Bullrun classification guide published by theguardian.com

Bullrun (stylized BULLRUN) is a clandestine, highly classified program to crack encryption of online communications and data, which is run by the United States National Security Agency (NSA). The British Government Communications Headquarters (GCHQ) has a similar program codenamed Edgehill. According to the Bullrun classification guide published by The Guardian, the program uses multiple methods including computer network exploitation, interdiction, industry relationships, collaboration with other intelligence community entities, and advanced mathematical techniques.

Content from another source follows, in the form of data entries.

-- pv_equiv track=rewrite | github.com/rmassaroni/platformbasedcomputing | hw2/hw2.py | friend_list
-- ===== SOURCE A (Python) =====
-- def friend_list(friend_dictionary):
--     """
--     Write a method named friendList that accepts a dictionary as a parameter and reads
--     friend relationships and stores them into a new dictionary that is returned.
--     You should create a new dictionary where each key is a person's name from the original
--     simple dictionary, and the value associated with that key is a list of all friends of
--     that person. Friendships are bi-directional:
--     if Marty is friends with Danielle, Danielle is friends with Marty.
--
--     The dictionary parameter contains one friend relationship per key/value pair,
--     consisting of two names. If the dictionary parameter,friendMap looks like this:
--     Marty: Cynthia
--     Danielle: Marty
--     Then the call of friendList(friendMap) should return a dictionary with the following
--     contents:
--     {Cynthia:[Marty], Danielle:[Marty], Marty:[Cynthia, Danielle]}
--     """
--     d = dict()
--     for k in friend_dictionary.keys():
--         v = friend_dictionary.get(k)
--         if k in d.keys():
--             if v not in d.get(k):
--                 #
--                 d[k].append(v)
--                 #d.update({k:d.get(k).append(v)})
--         if k not in d.keys():
--             #
--             list = [v]
--             d[k] = list
--             #d(k).append(v)
--             #d.update({k:{}})
--             #d.update({k:d.get(k).append(v)})
--         if v not in d.keys():
--             #
--             #d.update({v:{}})
--             #d.update({v:d.get(v).append(k)})
--             list = [k]
--             d[v] = list
--             #d(v).append(k)
--         if v in d.keys():
--             if k not in d.get(v):
--                 #
--                 #d.update({v:d.get(v).append(k)})
--                 #d[v] = d[v].append(k)
--                 d[v].append(k)
--     return d
-- ===== SOURCE B (Python) =====
-- def friend_list(friend_dictionary):
--     pairs = list(friend_dictionary.items())
--     persons = list(dict.fromkeys(x for kv in pairs for x in kv))
--     result = {}
--     for p in persons:
--         friends = []
--         for k, v in pairs:
--             if k == p and v not in friends:
--                 friends.append(v)
--             if v == p and k not in friends:
--                 friends.append(k)
--         result[p] = friends
--     return result
-- ===== Notes on version B (the rewrite author's own statement) =====
-- stated objective: alternative
-- what changed: Replaces A's four-branch in-place dict mutation per pair with a two-phase decomposition: first collect the distinct persons with an ordered dedup over keys and values, then build each person's friend list by one guarded scan of the pairs.
import Mathlib
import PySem

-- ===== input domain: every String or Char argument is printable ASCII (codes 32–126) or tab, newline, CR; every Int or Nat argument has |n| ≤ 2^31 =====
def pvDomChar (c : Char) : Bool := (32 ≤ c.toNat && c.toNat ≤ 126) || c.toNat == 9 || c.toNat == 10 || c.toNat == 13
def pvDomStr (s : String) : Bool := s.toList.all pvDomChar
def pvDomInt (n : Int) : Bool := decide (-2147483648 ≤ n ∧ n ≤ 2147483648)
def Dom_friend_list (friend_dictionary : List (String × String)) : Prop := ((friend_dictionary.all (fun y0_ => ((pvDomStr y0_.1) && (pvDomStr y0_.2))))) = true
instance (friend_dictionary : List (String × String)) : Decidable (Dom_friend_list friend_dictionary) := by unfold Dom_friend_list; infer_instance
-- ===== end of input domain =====

-- B replaces A's four-branch in-place dict mutation per pair by a two-phase build (ordered
-- dedup of the persons, then one guarded scan of the pairs per person); alternative decomposition, not faster.

-- ===== PORT A =====
-- the body of A's loop over the input dict's items: the four sequential if-branches
def friendStepA (d : PySem.Dict String (List String)) (kv : String × String) : PySem.Dict String (List String) :=
  let k := kv.1
  let v := kv.2
  let d1 := if d.contains k then (if (d.getD k []).contains v then d else d.modify k [] (· ++ [v])) else d
  let d2 := if d1.contains k then d1 else d1.insert k [v]
  let d3 := if d2.contains v then d2 else d2.insert v [k]
  if d3.contains v then (if (d3.getD v []).contains k then d3 else d3.modify v [] (· ++ [k])) else d3

def friend_list (friend_dictionary : List (String × String)) : List (String × List String) :=
  (friend_dictionary.foldl friendStepA PySem.Dict.empty).items

-- ===== PORT B =====
-- the body of B's inner loop: append p's partner from the pair, guarded by a membership check
def friendStepB (p : String) (fs : List String) (kv : String × String) : List String :=
  let fs1 := if kv.1 == p && !(fs.contains kv.2) then fs ++ [kv.2] else fs
  if kv.2 == p && !(fs1.contains kv.1) then fs1 ++ [kv.1] else fs1

def friendsOf (friend_dictionary : List (String × String)) (p : String) : List String :=
  friend_dictionary.foldl (friendStepB p) []

def friend_list_alt (friend_dictionary : List (String × String)) : List (String × List String) :=
  (PySem.List.dedup (friend_dictionary.flatMap (fun kv => [kv.1, kv.2]))).map
    (fun p => (p, friendsOf friend_dictionary p))

-- ===== PRECONDITION & SPEC =====
def Spec_friend_list (friend_dictionary : List (String × String)) (out : List (String × List String)) : Prop := out = friend_list_alt friend_dictionary
instance (friend_dictionary : List (String × String)) (out : List (String × List String)) : Decidable (Spec_friend_list friend_dictionary out) := by unfold Spec_friend_list; infer_instance

-- ===== CLAIM (what is proved, stated in full; the proofs are below) =====
def Claim_equal_friend_list : Prop := ∀ (friend_dictionary : List (String × String)), Dom_friend_list friend_dictionary → Spec_friend_list friend_dictionary (friend_list friend_dictionary)

-- ===== LEMMAS AND PROOFS =====

-- an A-step is its first two branches (append v to d[k] / create d[k]) followed by its
-- last two (create d[v] / append k to d[v]); the two halves check and act in opposite order
def halfA (d : PySem.Dict String (List String)) (a b : String) : PySem.Dict String (List String) :=
  let d1 := if d.contains a then (if (d.getD a []).contains b then d else d.modify a [] (· ++ [b])) else d
  if d1.contains a then d1 else d1.insert a [b]

def halfB (d : PySem.Dict String (List String)) (a b : String) : PySem.Dict String (List String) :=
  let d3 := if d.contains a then d else d.insert a [b]
  if d3.contains a then (if (d3.getD a []).contains b then d3 else d3.modify a [] (· ++ [b])) else d3

theorem friendStepA_eq (d : PySem.Dict String (List String)) (kv : String × String) :
    friendStepA d kv = halfB (halfA d kv.1 kv.2) kv.2 kv.1 := rfl

theorem getD_halfA (d : PySem.Dict String (List String)) (a b p : String) :
    (halfA d a b).getD p [] =
      if p = a then (if (d.getD a []).contains b then d.getD a [] else d.getD a [] ++ [b])
      else d.getD p [] := by
  unfold halfA
  by_cases h : d.contains a = true
  · by_cases hm : b ∈ d.getD a [] <;>
      by_cases hp : p = a <;>
      simp [h, hm, hp, PySem.Dict.getD_modify, PySem.Dict.contains_modify]
  · simp only [Bool.not_eq_true] at h
    have h0 : d.getD a [] = [] := PySem.Dict.getD_of_not_contains d [] h
    by_cases hp : p = a <;> simp [h, hp, h0, PySem.Dict.getD_insert]

theorem getD_halfB (d : PySem.Dict String (List String)) (a b p : String) :
    (halfB d a b).getD p [] =
      if p = a then (if (d.getD a []).contains b then d.getD a [] else d.getD a [] ++ [b])
      else d.getD p [] := by
  unfold halfB
  by_cases h : d.contains a = true
  · by_cases hm : b ∈ d.getD a [] <;>
      by_cases hp : p = a <;>
      simp [h, hm, hp, PySem.Dict.getD_modify, PySem.Dict.contains_modify]
  · simp only [Bool.not_eq_true] at h
    have h0 : d.getD a [] = [] := PySem.Dict.getD_of_not_contains d [] h
    by_cases hp : p = a <;>
      simp [h, hp, h0, PySem.Dict.contains_insert, PySem.Dict.getD_insert,
        PySem.Dict.getD_modify, PySem.Dict.contains_modify]

-- one A-step changes each stored list exactly like one B-step
theorem getD_friendStepA (d : PySem.Dict String (List String)) (kv : String × String) (p : String) :
    (friendStepA d kv).getD p [] = friendStepB p (d.getD p []) kv := by
  obtain ⟨k, v⟩ := kv
  rw [friendStepA_eq, getD_halfB]
  simp only [getD_halfA, friendStepB]
  by_cases hk : p = k <;> by_cases hv : p = v
  · subst hk; subst hv
    by_cases hm : p ∈ d.getD p [] <;> simp [hm]
  · subst hk
    by_cases hm : v ∈ d.getD p [] <;> simp [hm, hv, Ne.symm hv]
  · subst hv
    by_cases hm : k ∈ d.getD p [] <;> simp [hm, hk, Ne.symm hk] <;> split_ifs <;> simp_all
  · simp [hk, hv, Ne.symm hk, Ne.symm hv]

theorem keys_halfA (d : PySem.Dict String (List String)) (a b : String) :
    (halfA d a b).keys = PySem.Set.add d.keys a := by
  unfold halfA
  rw [PySem.Set.add_eq_ite]
  by_cases h : d.contains a = true
  · have ha : a ∈ d.keys := (PySem.Dict.contains_iff_mem_keys d a).mp h
    by_cases hm : b ∈ d.getD a [] <;>
      simp [h, hm, ha, PySem.Dict.keys_modify, PySem.Dict.contains_modify,
        PySem.Dict.keys_insert_of_contains]
  · simp only [Bool.not_eq_true] at h
    have ha : a ∉ d.keys := fun hx => by simp [(PySem.Dict.contains_iff_mem_keys d a).mpr hx] at h
    simp [h, ha, PySem.Dict.keys_insert_of_not_contains]

theorem keys_halfB (d : PySem.Dict String (List String)) (a b : String) :
    (halfB d a b).keys = PySem.Set.add d.keys a := by
  unfold halfB
  rw [PySem.Set.add_eq_ite]
  by_cases h : d.contains a = true
  · have ha : a ∈ d.keys := (PySem.Dict.contains_iff_mem_keys d a).mp h
    by_cases hm : b ∈ d.getD a [] <;>
      simp [h, hm, ha, PySem.Dict.keys_modify, PySem.Dict.contains_modify,
        PySem.Dict.keys_insert_of_contains]
  · simp only [Bool.not_eq_true] at h
    have ha : a ∉ d.keys := fun hx => by simp [(PySem.Dict.contains_iff_mem_keys d a).mpr hx] at h
    simp [h, ha, PySem.Dict.keys_insert_of_not_contains, PySem.Dict.contains_insert,
      PySem.Dict.keys_modify, PySem.Dict.contains_modify, PySem.Dict.getD_insert,
      PySem.Dict.keys_insert_of_contains]

-- one A-step changes the key list exactly like two Set.add's
theorem keys_friendStepA (d : PySem.Dict String (List String)) (kv : String × String) :
    (friendStepA d kv).keys = PySem.Set.add (PySem.Set.add d.keys kv.1) kv.2 := by
  rw [friendStepA_eq, keys_halfB, keys_halfA]

theorem keys_foldl_friendStepA (fd : List (String × String)) (d : PySem.Dict String (List String)) :
    (fd.foldl friendStepA d).keys = fd.foldl (fun ks kv => PySem.Set.add (PySem.Set.add ks kv.1) kv.2) d.keys := by
  induction fd generalizing d with
  | nil => rfl
  | cons kv fd ih => simp [List.foldl_cons, ih, keys_friendStepA]

theorem getD_foldl_friendStepA (fd : List (String × String)) (d : PySem.Dict String (List String)) (p : String) :
    (fd.foldl friendStepA d).getD p [] = fd.foldl (friendStepB p) (d.getD p []) := by
  induction fd generalizing d with
  | nil => rfl
  | cons kv fd ih => simp [List.foldl_cons, ih, getD_friendStepA]

theorem nodup_keys_foldl_friendStepA (fd : List (String × String)) (d : PySem.Dict String (List String))
    (h : d.keys.Nodup) : (fd.foldl friendStepA d).keys.Nodup := by
  induction fd generalizing d with
  | nil => exact h
  | cons kv fd ih =>
      simp only [List.foldl_cons]
      exact ih _ (by rw [keys_friendStepA]; exact PySem.Set.nodup_add _ _ (PySem.Set.nodup_add _ _ h))

theorem persons_foldl (fd : List (String × String)) (s : PySem.Set String) :
    fd.foldl (fun ks kv => PySem.Set.add (PySem.Set.add ks kv.1) kv.2) s
      = PySem.Set.update s (fd.flatMap (fun kv => [kv.1, kv.2])) := by
  induction fd generalizing s with
  | nil => simp [PySem.Set.update_nil]
  | cons kv fd ih =>
      simp only [List.foldl_cons, List.flatMap_cons, ih, PySem.Set.update_append,
        PySem.Set.update_cons, PySem.Set.update_nil]

-- A's key-creation order over the whole input is B's ordered dedup of keys and values
theorem persons_eq (fd : List (String × String)) :
    fd.foldl (fun ks kv => PySem.Set.add (PySem.Set.add ks kv.1) kv.2) ([] : List String)
      = PySem.List.dedup (fd.flatMap (fun kv => [kv.1, kv.2])) := by
  rw [persons_foldl, PySem.Set.update_nil_left, PySem.List.dedup_eq_ofList]

-- ===== VERDICT (by name: the statement is the Claim_ definition above) =====
theorem friend_list_spec : Claim_equal_friend_list := by
  intro fd _
  unfold Spec_friend_list friend_list friend_list_alt
  rw [PySem.Dict.items_eq_map_keys _ (nodup_keys_foldl_friendStepA fd _ (by simp [PySem.Dict.keys_empty])) []]
  rw [keys_foldl_friendStepA]
  rw [PySem.Dict.keys_empty, persons_eq]
  refine List.map_congr_left (fun p _ => ?_)
  rw [getD_foldl_friendStepA, PySem.Dict.getD_empty]
  rfl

Information about the program's existence was leaked in 2013 by Edward Snowden. Although Snowden's documents do not contain technical information on exact cryptanalytic capabilities because Snowden did not have clearance access to such information, they do contain a 2010 GCHQ presentation which claims that "vast amounts of encrypted Internet data which have up till now been discarded are now exploitable". A number of technical details regarding the program found in Snowden's documents were additionally censored by the press at the behest of US intelligence officials. Out of all the programs that have been leaked by Snowden, the Bullrun Decryption Program is by far the most expensive. Snowden claims that since 2011, expenses devoted to Bullrun amount to $800 million. The leaked documents reveal that Bullrun seeks to "defeat the encryption used in specific network communication technologies".

==Naming and access==
According to the NSA's Bullrun Classification Guide, Bullrun is not a Sensitive Compartmented Information (SCI) control system or compartment, but the codeword has to be shown in the classification line, after all other classification and dissemination markings. Furthermore, any details about specific cryptographic successes were recommended to be additionally restricted (besides being marked Top Secret//SI) with Exceptionally Controlled Information labels; a non-exclusive list of possible Bullrun ECI labels was given as: APERIODIC, AMBULANT, AUNTIE, PAINTEDEAGLE, PAWLEYS, PITCHFORD, PENDLETON, PICARESQUE, and PIEDMONT without any details as to what these labels mean.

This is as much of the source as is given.